Task directions:
Collect from the data below each line with "pvDomChar".

Entries supplied:
lemma pvMain (n : Int) :
    count_subtractorizations n = count_subtractorizations_alt n := by
  by_cases h2 : n < 2
  · have hB : count_subtractorizations_alt n = 0 := by
      simp [count_subtractorizations_alt, h2]
    have hA : count_subtractorizations n
        = PySem.Set.len (pvOuterA (Std.HashSet.ofList (pvSievePrimes (n*n))) n
            (pvSievePrimes (n*n)) PySem.Set.empty) := rfl
    rw [hB, hA, pvOuterA_stop _ n _ _
      (fun x hx => lt_of_lt_of_le h2 (pvMem_pvSievePrimes_ge2 _ x hx))]
    rfl
  · rw [not_lt] at h2
    have hn1 : (1:Int) ≤ n := by omega
    have hnn : (1:Int) ≤ n * n := by nlinarith
    have hnlenn : n ≤ n * n := by nlinarith
    have hPB : pvSievePrimes n
        = (PySem.List.pyRange 2 (n+1) 1).filter (fun k => decide (Nat.Prime k.toNat)) :=
      pvSievePrimes_eq n hn1
    set PB := (PySem.List.pyRange 2 (n+1) 1).filter (fun k => decide (Nat.Prime k.toNat))
      with hPBdef
    set R := (PySem.List.pyRange (n+1) (n*n+1) 1).filter (fun k => decide (Nat.Prime k.toNat))
      with hRdef
    have hsplit : pvSievePrimes (n*n) = PB ++ R := by
      rw [pvSievePrimes_eq (n*n) hnn,
        PySem.List.pyRange_one_append 2 (n+1) (n*n+1) (by omega) (by omega), List.filter_append]
    have hmemPB : ∀ d, d ∈ PB ↔ 2 ≤ d ∧ d < n + 1 ∧ Nat.Prime d.toNat := by
      intro d
      rw [hPBdef, List.mem_filter, PySem.List.mem_pyRange_one]
      simp [and_assoc]
    have hmemPA : ∀ d, d ∈ PB ++ R ↔ 2 ≤ d ∧ d < n*n + 1 ∧ Nat.Prime d.toNat := by
      intro d
      rw [← hsplit, pvSievePrimes_eq (n*n) hnn, List.mem_filter, PySem.List.mem_pyRange_one]
      simp [and_assoc]
    have hPBle : ∀ x ∈ PB, x ≤ n := fun x hx => by have := (hmemPB x).mp hx; omega
    have hRgt : ∀ x ∈ R, n < x := by
      intro x hx
      rw [hRdef, List.mem_filter] at hx
      have := PySem.List.mem_pyRange_one.mp hx.1
      omega
    have hPBpw : PB.Pairwise (· < ·) :=
      (PySem.List.pairwise_lt_pyRange_one 2 (n+1)).filter _
    have hPBnd : PB.Nodup := hPBpw.imp (fun h => ne_of_lt h)
    have hcont : ∀ d, ((Std.HashSet.ofList (PB ++ R)).contains d = true) ↔ d ∈ PB ++ R := by
      intro d
      rw [Std.HashSet.contains_ofList]
      exact List.contains_iff_mem
    -- A's value
    have hA : count_subtractorizations n
        = PySem.Set.len (pvOuterA (Std.HashSet.ofList (PB ++ R)) n (PB ++ R)
            PySem.Set.empty) := by
      show PySem.Set.len (pvOuterA (Std.HashSet.ofList (pvSievePrimes (n*n))) n
        (pvSievePrimes (n*n)) PySem.Set.empty) = _
      rw [hsplit]
    set S := pvOuterA (Std.HashSet.ofList (PB ++ R)) n (PB ++ R) PySem.Set.empty with hS
    have hSmem : ∀ d, d ∈ S ↔ ∃ p1 ∈ PB, ∃ p2 ∈ PB, p1 ≤ p2 ∧ d = p2 - p1
        ∧ p2 - p1 ∈ PB ++ R := by
      intro d
      rw [hS, pvOuterA_mem _ n R hRgt PB _ d hPBpw hPBle]
      simp only [PySem.Set.empty, List.not_mem_nil, false_or, hcont]
    -- B's value
    have hB : count_subtractorizations_alt n
        = (if ((PB.zip PB.tail).countP (fun pq => pq.2 - pq.1 == 2) : Int) ≠ 0
            then ((PB.zip PB.tail).countP (fun pq => pq.2 - pq.1 == 2) : Int) + 1
            else ((PB.zip PB.tail).countP (fun pq => pq.2 - pq.1 == 2) : Int)) := by
      simp only [count_subtractorizations_alt]
      rw [if_neg (by omega : ¬ n < 2), hPB, pvGapCount]
    set W := PB.filter (fun p => decide (p + 2 ∈ PB)) with hWdef
    have hzc : (PB.zip PB.tail).countP (fun pq => pq.2 - pq.1 == 2) = W.length :=
      pvZipCount PB hPBpw (fun x hx => by
        have := (hmemPB x).mp hx
        exact ⟨this.1, this.2.2⟩)
    have hWmem : ∀ p, p ∈ W ↔ p ∈ PB ∧ p + 2 ∈ PB := by
      intro p
      rw [hWdef, List.mem_filter]
      simp
    have hSmem' : ∀ d, d ∈ S ↔ ((d = 2 ∧ W ≠ []) ∨ d ∈ W) := by
      intro d
      rw [hSmem d]
      constructor
      · rintro ⟨p1, hp1, p2, hp2, hle, rfl, hin⟩
        have h1 := (hmemPB p1).mp hp1
        have h2' := (hmemPB p2).mp hp2
        have hdP := (hmemPA _).mp hin
        by_cases hd2 : p2 - p1 = 2
        · left
          refine ⟨hd2, List.ne_nil_of_mem ((hWmem p1).mpr ⟨hp1, ?_⟩)⟩
          rw [show p1 + 2 = p2 by omega]
          exact hp2
        · right
          have hp1e : p1 = 2 :=
            pvOddDiff p1 p2 (p2 - p1) h1.1 h2'.1 rfl hdP.2.2 hdP.1 hd2 h1.2.2 h2'.2.2
          refine (hWmem _).mpr ⟨(hmemPB _).mpr ⟨hdP.1, by omega, hdP.2.2⟩, ?_⟩
          rw [show p2 - p1 + 2 = p2 by omega]
          exact hp2
      · rintro (⟨rfl, hWne⟩ | hdW)
        · obtain ⟨w, hw⟩ := List.exists_mem_of_ne_nil W hWne
          have hww := (hWmem w).mp hw
          refine ⟨w, hww.1, w + 2, hww.2, by omega, by ring, ?_⟩
          rw [show w + 2 - w = (2:Int) by ring]
          exact (hmemPA 2).mpr ⟨by omega, by nlinarith, by decide⟩
        · have hdw := (hWmem d).mp hdW
          have hd := (hmemPB d).mp hdw.1
          have h2PB : (2:Int) ∈ PB := (hmemPB 2).mpr ⟨le_refl _, by omega, by decide⟩
          refine ⟨2, h2PB, d + 2, hdw.2, by omega, by ring, ?_⟩
          rw [show d + 2 - 2 = d by ring]
          exact (hmemPA d).mpr ⟨hd.1, by omega, hd.2.2⟩
    have hSnd : S.Nodup := pvOuterA_nodup _ n _ PySem.Set.empty List.nodup_nil
    have hWnd : W.Nodup := hPBnd.filter _
    by_cases hW : W = []
    · have hSnil : S = [] := by
        rw [List.eq_nil_iff_forall_not_mem]
        intro d hd
        rcases (hSmem' d).mp hd with ⟨-, h⟩ | h
        · exact h hW
        · rw [hW] at h
          exact List.not_mem_nil h
      rw [hA, hB, hzc, hW]
      show ((S.length : Nat) : Int) = _
      simp [hSnil]
    · have h2W : (2:Int) ∉ W := by
        intro h
        have hx := (hWmem 2).mp h
        have h4 := (hmemPB ((2:Int)+2)).mp hx.2
        exact absurd h4.2.2 (by decide)
      have hS2W : ∀ d, d ∈ S ↔ d ∈ 2 :: W := by
        intro d
        rw [hSmem', List.mem_cons]
        constructor
        · rintro (⟨rfl, -⟩ | h)
          · exact Or.inl rfl
          · exact Or.inr h
        · rintro (rfl | h)
          · exact Or.inl ⟨rfl, hW⟩
          · exact Or.inr h
      have hnd2 : ((2:Int) :: W).Nodup := List.nodup_cons.mpr ⟨h2W, hWnd⟩
      have hlen := ((List.perm_ext_iff_of_nodup hSnd hnd2).mpr hS2W).length_eq
      rw [hA, hB, hzc]
      have hWpos : W.length ≠ 0 := fun h => hW (List.eq_nil_of_length_eq_zero h)
      rw [if_pos (by exact_mod_cast hWpos : ((W.length : Int) ≠ 0))]
      show ((S.length : Nat) : Int) = (W.length : Int) + 1
      rw [hlen]
      push_cast [List.length_cons]
      ring

-- ===== VERDICT (by name: the statement is the Claim_ definition above) =====
theorem count_subtractorizations_spec : Claim_equal_count_subtractorizations := by
  intro n _ _
  exact pvMain n
-- pv_equiv track=rewrite | github.com/pedro25mascarenhas/Exercicios-Python | exercicios/EstruturaDeDecisao/ex_python019.py | decompor_numeros_menores_que_mil
-- ===== SOURCE A (Python) =====
-- def decompor_numeros_menores_que_mil(numero):
--     if numero > 999:
--         return 'Número inválido'
--
--     else:
--         centenas_str = dezenas_str = unidades_str = frase = ''
--
--         centenas_int, numero = divmod(numero, 100)
--
--         if centenas_int == 1:
--             centenas_str = '1 centena'
--         elif centenas_int > 1:
--             centenas_str = f'{centenas_int} centenas'
--
--         dezenas_int, numero = divmod(numero, 10)
--
--         if dezenas_int == 1:
--             dezenas_str = '1 dezena'
--         elif dezenas_int > 1:
--             dezenas_str = f'{dezenas_int} dezenas'
--
--         unidades_int = numero
--
--         if unidades_int == 1:
--             unidades_str = '1 unidade'
--         elif unidades_int > 1:
--             unidades_str = f'{unidades_int} unidades'
--
--         lista_frase = [elemento for elemento in [centenas_str, dezenas_str, unidades_str] if elemento != '']
--
--         if len(lista_frase) == 3:
--             frase = lista_frase[0] + ', ' + lista_frase[1] + ' e ' + lista_frase[2]
--         elif len(lista_frase) == 2:
--             frase = lista_frase[0] + ' e ' + lista_frase[1]
--         else:
--             frase = centenas_str + dezenas_str + unidades_str
--
--         return frase
-- ===== SOURCE B (Python) =====
-- def decompor_numeros_menores_que_mil(numero):
--     if numero > 999:
--         return 'Número inválido'
--     c, r = divmod(numero, 100)
--     d, u = divmod(r, 10)
--
--     def parte(v, nome):
--         if v < 1:
--             return ''
--         if v == 1:
--             return f'1 {nome}'
--         return f'{v} {nome}s'
--
--     # assemble back-to-front: first join uses ' e ', later joins ', '
--     frase, sep = '', ' e '
--     for p in (parte(u, 'unidade'), parte(d, 'dezena'), parte(c, 'centena')):
--         if p:
--             if not frase:
--                 frase = p
--             else:
--                 frase = p + sep + frase
--                 sep = ', '
--     return frase
-- ===== Notes on version B (the rewrite author's own statement) =====
-- stated objective: simpler
-- what changed: B computes the three digits with two divmods and replaces A's three copy-pasted branch blocks and length-cased join with a single parts table and one right-to-left accumulator loop that uses ' e ' for the first join and ', ' afterwards.
import Mathlib
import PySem

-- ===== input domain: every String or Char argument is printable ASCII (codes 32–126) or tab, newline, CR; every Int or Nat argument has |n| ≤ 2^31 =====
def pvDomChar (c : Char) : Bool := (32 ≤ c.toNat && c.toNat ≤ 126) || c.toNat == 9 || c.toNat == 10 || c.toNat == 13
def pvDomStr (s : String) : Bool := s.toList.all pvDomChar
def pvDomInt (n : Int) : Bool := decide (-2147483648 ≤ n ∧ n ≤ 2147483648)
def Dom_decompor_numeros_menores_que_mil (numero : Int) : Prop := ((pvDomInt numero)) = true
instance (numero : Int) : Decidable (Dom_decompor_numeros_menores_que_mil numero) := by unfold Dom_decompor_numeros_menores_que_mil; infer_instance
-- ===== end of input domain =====

-- B assembles the sentence with one right-to-left accumulator loop over a parts table instead of
-- A's three copy-pasted branch blocks and length-based join cases (objective: simpler; same cost).

-- ===== PORT A =====
def decompor_numeros_menores_que_mil (numero : Int) : String :=
  if numero > 999 then "Número inválido"
  else
    let centenas_int := PySem.Int.floordiv numero 100
    let numero1 := PySem.Int.mod numero 100
    let centenas_str :=
      if centenas_int == 1 then "1 centena"
      else if centenas_int > 1 then PySem.Int.toStr centenas_int ++ " centenas" else ""
    let dezenas_int := PySem.Int.floordiv numero1 10
    let numero2 := PySem.Int.mod numero1 10
    let dezenas_str :=
      if dezenas_int == 1 then "1 dezena"
      else if dezenas_int > 1 then PySem.Int.toStr dezenas_int ++ " dezenas" else ""
    let unidades_int := numero2
    let unidades_str :=
      if unidades_int == 1 then "1 unidade"
      else if unidades_int > 1 then PySem.Int.toStr unidades_int ++ " unidades" else ""
    let lista_frase := [centenas_str, dezenas_str, unidades_str].filter (fun e => !(e == ""))
    if lista_frase.length == 3 then
      lista_frase[0]! ++ ", " ++ lista_frase[1]! ++ " e " ++ lista_frase[2]!
    else if lista_frase.length == 2 then
      lista_frase[0]! ++ " e " ++ lista_frase[1]!
    else centenas_str ++ dezenas_str ++ unidades_str

-- ===== PORT B =====
def pvParte (v : Int) (nome : String) : String :=
  if v < 1 then ""
  else if v == 1 then "1 " ++ nome
  else PySem.Int.toStr v ++ " " ++ nome ++ "s"

def decompor_numeros_menores_que_mil_alt (numero : Int) : String :=
  if numero > 999 then "Número inválido"
  else
    let c := PySem.Int.floordiv numero 100
    let r := PySem.Int.mod numero 100
    let d := PySem.Int.floordiv r 10
    let u := PySem.Int.mod r 10
    -- assemble back-to-front: first join uses ' e ', later joins ', '
    ([pvParte u "unidade", pvParte d "dezena", pvParte c "centena"].foldl
      (fun (st : String × String) p =>
        if !(p == "") then
          if st.1 == "" then (p, st.2) else (p ++ st.2 ++ st.1, ", ")
        else st)
      ("", " e ")).1

-- ===== PRECONDITION & SPEC =====
def Spec_decompor_numeros_menores_que_mil (numero : Int) (out : String) : Prop := out = decompor_numeros_menores_que_mil_alt numero
instance (numero : Int) (out : String) : Decidable (Spec_decompor_numeros_menores_que_mil numero out) := by unfold Spec_decompor_numeros_menores_que_mil; infer_instance

-- ===== CLAIM (what is proved, stated in full; the proofs are below) =====
def Claim_equal_decompor_numeros_menores_que_mil : Prop := ∀ (numero : Int), Dom_decompor_numeros_menores_que_mil numero → Spec_decompor_numeros_menores_que_mil numero (decompor_numeros_menores_que_mil numero)

-- ===== LEMMAS AND PROOFS =====

-- A's branch block for each place equals B's table entry, for every integer value
theorem pv_centena_eq (c : Int) :
    (if c == 1 then "1 centena"
     else if c > 1 then PySem.Int.toStr c ++ " centenas" else "") = pvParte c "centena" := by
  unfold pvParte
  rcases lt_trichotomy c 1 with h | h | h
  · simp [show ¬ (c = 1) by omega, show ¬ (c > 1) by omega, h]
  · simp [h]
  · simp [show ¬ (c = 1) by omega, show ¬ (c < 1) by omega, h]
    rw [String.append_assoc, String.append_assoc]; rfl

theorem pv_dezena_eq (d : Int) :
    (if d == 1 then "1 dezena"
     else if d > 1 then PySem.Int.toStr d ++ " dezenas" else "") = pvParte d "dezena" := by
  unfold pvParte
  rcases lt_trichotomy d 1 with h | h | h
  · simp [show ¬ (d = 1) by omega, show ¬ (d > 1) by omega, h]
  · simp [h]
  · simp [show ¬ (d = 1) by omega, show ¬ (d < 1) by omega, h]
    rw [String.append_assoc, String.append_assoc]; rfl

theorem pv_unidade_eq (u : Int) :
    (if u == 1 then "1 unidade"
     else if u > 1 then PySem.Int.toStr u ++ " unidades" else "") = pvParte u "unidade" := by
  unfold pvParte
  rcases lt_trichotomy u 1 with h | h | h
  · simp [show ¬ (u = 1) by omega, show ¬ (u > 1) by omega, h]
  · simp [h]
  · simp [show ¬ (u = 1) by omega, show ¬ (u < 1) by omega, h]
    rw [String.append_assoc, String.append_assoc]; rfl

-- A's length-cased join of the nonempty parts equals B's accumulator loop, for ALL strings
theorem pv_assemble_eq (cs ds us : String) :
    (let lf := [cs, ds, us].filter (fun e => !(e == ""))
     if lf.length == 3 then lf[0]! ++ ", " ++ lf[1]! ++ " e " ++ lf[2]!
     else if lf.length == 2 then lf[0]! ++ " e " ++ lf[1]!
     else cs ++ ds ++ us)
    = ([us, ds, cs].foldl
        (fun (st : String × String) p =>
          if !(p == "") then
            if st.1 == "" then (p, st.2) else (p ++ st.2 ++ st.1, ", ")
          else st)
        ("", " e ")).1 := by
  rcases eq_or_ne cs "" with rfl | hc <;> rcases eq_or_ne ds "" with rfl | hd <;>
      rcases eq_or_ne us "" with rfl | hu <;>
    simp [List.filter, List.foldl, Bool.beq_eq_decide_eq, String.append_assoc,
      String.append_eq_empty_iff, *]

-- ===== VERDICT (by name: the statement is the Claim_ definition above) =====
theorem decompor_numeros_menores_que_mil_spec : Claim_equal_decompor_numeros_menores_que_mil := by
  intro numero _
  unfold Spec_decompor_numeros_menores_que_mil decompor_numeros_menores_que_mil decompor_numeros_menores_que_mil_alt
  by_cases h : numero > 999
  · simp [h]
  · simp only [if_neg h]
    rw [pv_centena_eq, pv_dezena_eq, pv_unidade_eq]
    exact pv_assemble_eq _ _ _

The answer:
def pvDomChar (c : Char) : Bool := (32 ≤ c.toNat && c.toNat ≤ 126) || c.toNat == 9 || c.toNat == 10 || c.toNat == 13
def pvDomStr (s : String) : Bool := s.toList.all pvDomChar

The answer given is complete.